## EXERCISE DETAILS
Your job with the data below: print everything from the line that holds "-- stated objective: alternative" down to the line that holds "-- what changed: B", ends included, exactly, and nothing else.

TASK INPUT Block Start

-- pv_equiv track=rewrite | github.com/yunus-karaman/TeleAI | solution_steps/patterns.py | _select_terms
-- ===== SOURCE A (Python) =====
-- from collections import Counter, defaultdict
--
-- def _select_terms(
--     unigrams: Counter[str],
--     bigrams: Counter[str],
--     stems: list[str],
--     fallback_terms: list[str],
--     top_k: int,
-- ) -> list[str]:
--     ranked: list[tuple[int, str]] = []
--     for term, count in bigrams.items():
--         if count < 2:
--             continue
--         if any(stem in term for stem in stems):
--             ranked.append((count, term))
--     for term, count in unigrams.items():
--         if count < 2:
--             continue
--         if any(stem in term for stem in stems):
--             ranked.append((count, term))
--
--     ranked.sort(key=lambda item: (-item[0], item[1]))
--     selected: list[str] = []
--     seen = set()
--     for _, term in ranked:
--         if term in seen:
--             continue
--         seen.add(term)
--         selected.append(term)
--         if len(selected) >= top_k:
--             break
--
--     for fallback in fallback_terms:
--         fallback_clean = fallback.lower().strip()
--         if not fallback_clean or fallback_clean in seen:
--             continue
--         selected.append(fallback_clean)
--         seen.add(fallback_clean)
--         if len(selected) >= top_k:
--             break
--
--     return selected[:top_k]
-- ===== SOURCE B (Python) =====
-- def _select_terms(unigrams, bigrams, stems, fallback_terms, top_k):
--     # best count per matching term, aggregated in one pass (no duplicate pairs kept)
--     best = {}
--     for term, count in list(bigrams.items()) + list(unigrams.items()):
--         if count >= 2 and best.get(term, 0) < count and any(s in term for s in stems):
--             best[term] = count
--
--     # partial selection: repeatedly extract the (count desc, term asc)-minimal item,
--     # no sort and no dedup pass
--     pool = list(best.items())
--     selected = []
--     while pool and len(selected) < top_k:
--         m = pool[0]
--         for kv in pool[1:]:
--             if (-kv[1], kv[0]) < (-m[1], m[0]):
--                 m = kv
--         pool.remove(m)
--         selected.append(m[0])
--
--     # fallbacks: collect all new cleaned fallbacks, then cut once at top_k
--     chosen = set(selected)
--     extras = []
--     for fb in fallback_terms:
--         c = fb.lower().strip()
--         if c and c not in chosen:
--             chosen.add(c)
--             extras.append(c)
--     return (selected + extras)[:top_k]
-- ===== Notes on version B (the rewrite author's own statement) =====
-- stated objective: alternative
-- what changed: B never sorts and never deduplicates a ranked list: it aggregates the max count per matching term in a dict, then repeatedly extracts the (count desc, term asc)-minimal item from the pool (partial selection, stopping at top_k), and handles fallbacks by collecting all new cleaned fallbacks and cutting once at top_k instead of A's break-at-top_k loop.
-- outside the precondition, e.g. on _select_terms({'ab': 2}, {}, ['a'], ['cd'], -1): A returns ['ab'], B returns []
import Mathlib
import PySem

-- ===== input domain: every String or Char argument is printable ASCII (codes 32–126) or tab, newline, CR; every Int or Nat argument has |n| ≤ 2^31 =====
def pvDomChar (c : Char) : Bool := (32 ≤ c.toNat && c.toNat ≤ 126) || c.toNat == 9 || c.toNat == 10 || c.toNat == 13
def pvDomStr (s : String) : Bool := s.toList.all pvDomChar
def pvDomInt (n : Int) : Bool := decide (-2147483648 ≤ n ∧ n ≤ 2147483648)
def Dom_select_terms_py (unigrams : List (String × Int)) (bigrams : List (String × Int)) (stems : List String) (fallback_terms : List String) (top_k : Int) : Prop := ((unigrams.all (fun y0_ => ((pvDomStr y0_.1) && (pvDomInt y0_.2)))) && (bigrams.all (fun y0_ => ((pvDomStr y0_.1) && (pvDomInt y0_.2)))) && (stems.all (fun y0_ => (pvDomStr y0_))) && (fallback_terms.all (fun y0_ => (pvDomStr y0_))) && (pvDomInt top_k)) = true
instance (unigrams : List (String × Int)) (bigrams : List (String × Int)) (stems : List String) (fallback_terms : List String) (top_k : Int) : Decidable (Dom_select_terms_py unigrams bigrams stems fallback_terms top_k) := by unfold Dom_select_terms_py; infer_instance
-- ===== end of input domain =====

-- B replaces A's filter + full sort + seen-set dedup by a max-count dict and repeated
-- min-extraction (partial selection, no sort), and collects all fallbacks then cuts once at top_k.


-- ===== PORT A =====
-- any(stem in term for stem in stems)
def pvHit (stems : List String) (term : String) : Bool :=
  stems.any (fun stem => PySem.Str.isIn stem term)

-- the 'for term, count in <dict>.items(): if count < 2: continue; if any(...): ranked.append((count, term))' loop
def pvRankFoldA (stems : List String) (items : List (String × Int)) (init : List (Int × String)) : List (Int × String) :=
  items.foldl (fun acc p =>
    if p.2 < 2 then acc
    else if pvHit stems p.1 then acc ++ [(p.2, p.1)] else acc) init

-- 'for _, term in ranked: …' selection loop with seen-set dedup and break at top_k
def pvSelectLoopA (top_k : Int) : List (Int × String) → List String → PySem.Set String → List String × PySem.Set String
  | [], sel, seen => (sel, seen)
  | p :: rest, sel, seen =>
    if p.2 ∈ seen then pvSelectLoopA top_k rest sel seen
    else
      let seen' := PySem.Set.add seen p.2
      let sel' := sel ++ [p.2]
      if top_k ≤ (sel'.length : Int) then (sel', seen')
      else pvSelectLoopA top_k rest sel' seen'

-- A's 'for fallback in fallback_terms: …' loop with break at top_k
def pvFallbackLoop (top_k : Int) : List String → List String → PySem.Set String → List String
  | [], sel, _ => sel
  | fb :: rest, sel, seen =>
    let fc := PySem.Str.strip (PySem.Str.lower fb)
    if fc = "" ∨ fc ∈ seen then pvFallbackLoop top_k rest sel seen
    else
      let sel' := sel ++ [fc]
      let seen' := PySem.Set.add seen fc
      if top_k ≤ (sel'.length : Int) then sel'
      else pvFallbackLoop top_k rest sel' seen'

def select_terms_py (unigrams : List (String × Int)) (bigrams : List (String × Int)) (stems : List String) (fallback_terms : List String) (top_k : Int) : List String :=
  let ranked := pvRankFoldA stems (PySem.Dict.ofList bigrams).items []
  let ranked := pvRankFoldA stems (PySem.Dict.ofList unigrams).items ranked
  let rankedSorted := PySem.List.sorted2 ranked (fun it => -it.1) (fun it => it.2)
  let sst := pvSelectLoopA top_k rankedSorted [] PySem.Set.empty
  let selected := pvFallbackLoop top_k fallback_terms sst.1 sst.2
  PySem.List.slice selected none (some top_k)

-- ===== PORT B =====
-- B's own any(s in term for s in stems)
def pvHitB (stems : List String) (term : String) : Bool :=
  stems.any (fun s => PySem.Str.isIn s term)

-- 'if count >= 2 and best.get(term, 0) < count and any(s in term for s in stems): best[term] = count'
def pvBestFold (stems : List String) (items : List (String × Int)) (d : PySem.Dict String Int) : PySem.Dict String Int :=
  items.foldl (fun d p =>
    if 2 ≤ p.2 ∧ d.getD p.1 0 < p.2 ∧ pvHitB stems p.1 then d.insert p.1 p.2 else d) d

-- pool.remove(m) shrinks the pool (termination of the while loop below)
theorem pvRemoveLen (xs ys : List (String × Int)) (v : String × Int)
    (h : PySem.List.remove? xs v = some ys) : ys.length < xs.length := by
  have hv : v ∈ xs := by
    by_contra hnv
    rw [(PySem.List.remove?_eq_none_iff xs v).mpr hnv] at h
    simp at h
  rw [PySem.List.remove?_eq_some_erase xs v hv] at h
  have := List.length_erase_of_mem hv
  have hpos : 0 < xs.length := List.length_pos_of_mem hv
  cases h
  omega

-- Python's tuple '<' on (-count, term) pairs, ported by hand (lexicographic; exact for Int × ASCII String)
def pvLexLt (a b : String × Int) : Bool :=
  decide (-a.2 < -b.2) || (!decide (-b.2 < -a.2) && decide (a.1 < b.1))

-- 'm = pool[0]; for kv in pool[1:]: if (-kv[1], kv[0]) < (-m[1], m[0]): m = kv'
def pvMinScan (p : String × Int) (ps : List (String × Int)) : String × Int :=
  ps.foldl (fun m kv => if pvLexLt kv m then kv else m) p

-- 'while pool and len(selected) < top_k: <min scan>; pool.remove(m); selected.append(m[0])'
def pvSelLoop (top_k : Int) (pool : List (String × Int)) (sel : List String) : List String :=
  match pool with
  | [] => sel
  | p :: ps =>
    if (sel.length : Int) < top_k then
      match h : PySem.List.remove? (p :: ps) (pvMinScan p ps) with
      | none => sel
      | some pool' => pvSelLoop top_k pool' (sel ++ [(pvMinScan p ps).1])
    else sel
termination_by pool.length
decreasing_by exact pvRemoveLen _ _ _ h

-- 'for fb in fallback_terms: c = fb.lower().strip(); if c and c not in chosen: chosen.add(c); extras.append(c)'
def pvExtrasLoop : List String → PySem.Set String → List String → List String
  | [], _, extras => extras
  | fb :: rest, chosen, extras =>
    let c := PySem.Str.strip (PySem.Str.lower fb)
    if c ≠ "" ∧ c ∉ chosen then pvExtrasLoop rest (PySem.Set.add chosen c) (extras ++ [c])
    else pvExtrasLoop rest chosen extras

def select_terms_py_alt (unigrams : List (String × Int)) (bigrams : List (String × Int)) (stems : List String) (fallback_terms : List String) (top_k : Int) : List String :=
  let best := pvBestFold stems ((PySem.Dict.ofList bigrams).items ++ (PySem.Dict.ofList unigrams).items) PySem.Dict.empty
  let selected := pvSelLoop top_k best.items []
  let extras := pvExtrasLoop fallback_terms (PySem.Set.ofList selected) []
  PySem.List.slice (selected ++ extras) none (some top_k)

-- ===== PRECONDITION & SPEC =====
-- Pre_ restricts to the task's natural domain of nonnegative top_k ('up to top_k terms'); on negative
-- top_k A's final 'selected[:top_k]' is Python negative-slice truncation, an accident of A's code.
def Pre_select_terms_py (unigrams : List (String × Int)) (bigrams : List (String × Int)) (stems : List String) (fallback_terms : List String) (top_k : Int) : Prop := 0 ≤ top_k
instance (unigrams : List (String × Int)) (bigrams : List (String × Int)) (stems : List String) (fallback_terms : List String) (top_k : Int) : Decidable (Pre_select_terms_py unigrams bigrams stems fallback_terms top_k) := by unfold Pre_select_terms_py; infer_instance

def pvWitness_select_terms_py : (List (String × Int)) × (List (String × Int)) × List String × List String × Int :=
  ([("ab", 2)], [], ["a"], ["cd"], 2)

def Spec_select_terms_py (unigrams : List (String × Int)) (bigrams : List (String × Int)) (stems : List String) (fallback_terms : List String) (top_k : Int) (out : List String) : Prop := out = select_terms_py_alt unigrams bigrams stems fallback_terms top_k
instance (unigrams : List (String × Int)) (bigrams : List (String × Int)) (stems : List String) (fallback_terms : List String) (top_k : Int) (out : List String) : Decidable (Spec_select_terms_py unigrams bigrams stems fallback_terms top_k out) := by unfold Spec_select_terms_py; infer_instance

-- ===== CLAIM (what is proved, stated in full; the proofs are below) =====
def Claim_equal_select_terms_py : Prop := ∀ (unigrams : List (String × Int)) (bigrams : List (String × Int)) (stems : List String) (fallback_terms : List String) (top_k : Int), Dom_select_terms_py unigrams bigrams stems fallback_terms top_k → Pre_select_terms_py unigrams bigrams stems fallback_terms top_k → Spec_select_terms_py unigrams bigrams stems fallback_terms top_k (select_terms_py unigrams bigrams stems fallback_terms top_k)

-- ===== LEMMAS AND PROOFS =====

-- the common filter condition and the (count, term) swap
def pvKeep (stems : List String) (p : String × Int) : Bool :=
  decide (2 ≤ p.2) && pvHit stems p.1

def pvSw (p : String × Int) : Int × String := (p.2, p.1)

-- the unguarded max-update step of B's aggregation
def pvG (d : PySem.Dict String Int) (p : String × Int) : PySem.Dict String Int :=
  if d.getD p.1 0 < p.2 then d.insert p.1 p.2 else d

-- max count of a term in the filtered item list
def pvVMax (M : List (String × Int)) (t : String) : Int :=
  ((M.filter (fun p => p.1 = t)).map (·.2)).foldl max 0

-- the sort keys, packaged as lexicographic pairs
def pvKeyR (p : Int × String) : Int ×ₗ String := toLex (-p.1, p.2)
def pvKeyI (kv : String × Int) : Int ×ₗ String := toLex (-kv.2, kv.1)
def pvKeyT (v : String → Int) (t : String) : Int ×ₗ String := toLex (-(v t), t)

-- first-occurrence dedup of the terms of a (count, term) list, relative to a seen set
def pvDedupFrom : List (Int × String) → PySem.Set String → List String
  | [], _ => []
  | p :: rest, seen =>
    if p.2 ∈ seen then pvDedupFrom rest seen
    else p.2 :: pvDedupFrom rest (PySem.Set.add seen p.2)

-- A's phase-1 take loop over the deduplicated term order
def pvTakeLoopC (top_k : Int) : List String → List String → PySem.Set String → List String × PySem.Set String
  | [], sel, seen => (sel, seen)
  | t :: ts, sel, seen =>
    let sel' := sel ++ [t]
    let seen' := PySem.Set.add seen t
    if top_k ≤ (sel'.length : Int) then (sel', seen')
    else pvTakeLoopC top_k ts sel' seen'

-- ----- structural bridging lemmas -----

theorem pvRankFoldA_eq (stems : List String) (items : List (String × Int)) (init : List (Int × String)) :
    pvRankFoldA stems items init = init ++ (items.filter (pvKeep stems)).map pvSw := by
  induction items generalizing init with
  | nil => simp [pvRankFoldA]
  | cons p rest ih =>
    simp only [pvRankFoldA, List.foldl_cons, List.filter_cons] at *
    by_cases h2 : p.2 < 2
    · have hk : pvKeep stems p = false := by
        simp only [pvKeep, Bool.and_eq_false_iff, decide_eq_false_iff_not]
        left; omega
      rw [if_pos h2, hk, ih]; simp
    · rw [if_neg h2]
      by_cases hh : pvHit stems p.1
      · have hk : pvKeep stems p = true := by
          simp only [pvKeep, Bool.and_eq_true, decide_eq_true_eq]
          exact ⟨by omega, hh⟩
        rw [if_pos hh, hk, ih]
        simp [pvSw]
      · have hk : pvKeep stems p = false := by
          simp only [pvKeep, Bool.and_eq_false_iff]
          right; simpa using hh
        rw [if_neg hh, hk, ih]; simp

TASK INPUT Block End

## TASK SOLUTION
-- stated objective: alternative
-- what changed: B never sorts and never deduplicates a ranked list: it aggregates the max count per matching term in a dict, then repeatedly extracts the (count desc, term asc)-minimal item from the pool (partial selection, stopping at top_k), and handles fallbacks by collecting all new cleaned fallbacks and cutting once at top_k instead of A's break-at-top_k loop.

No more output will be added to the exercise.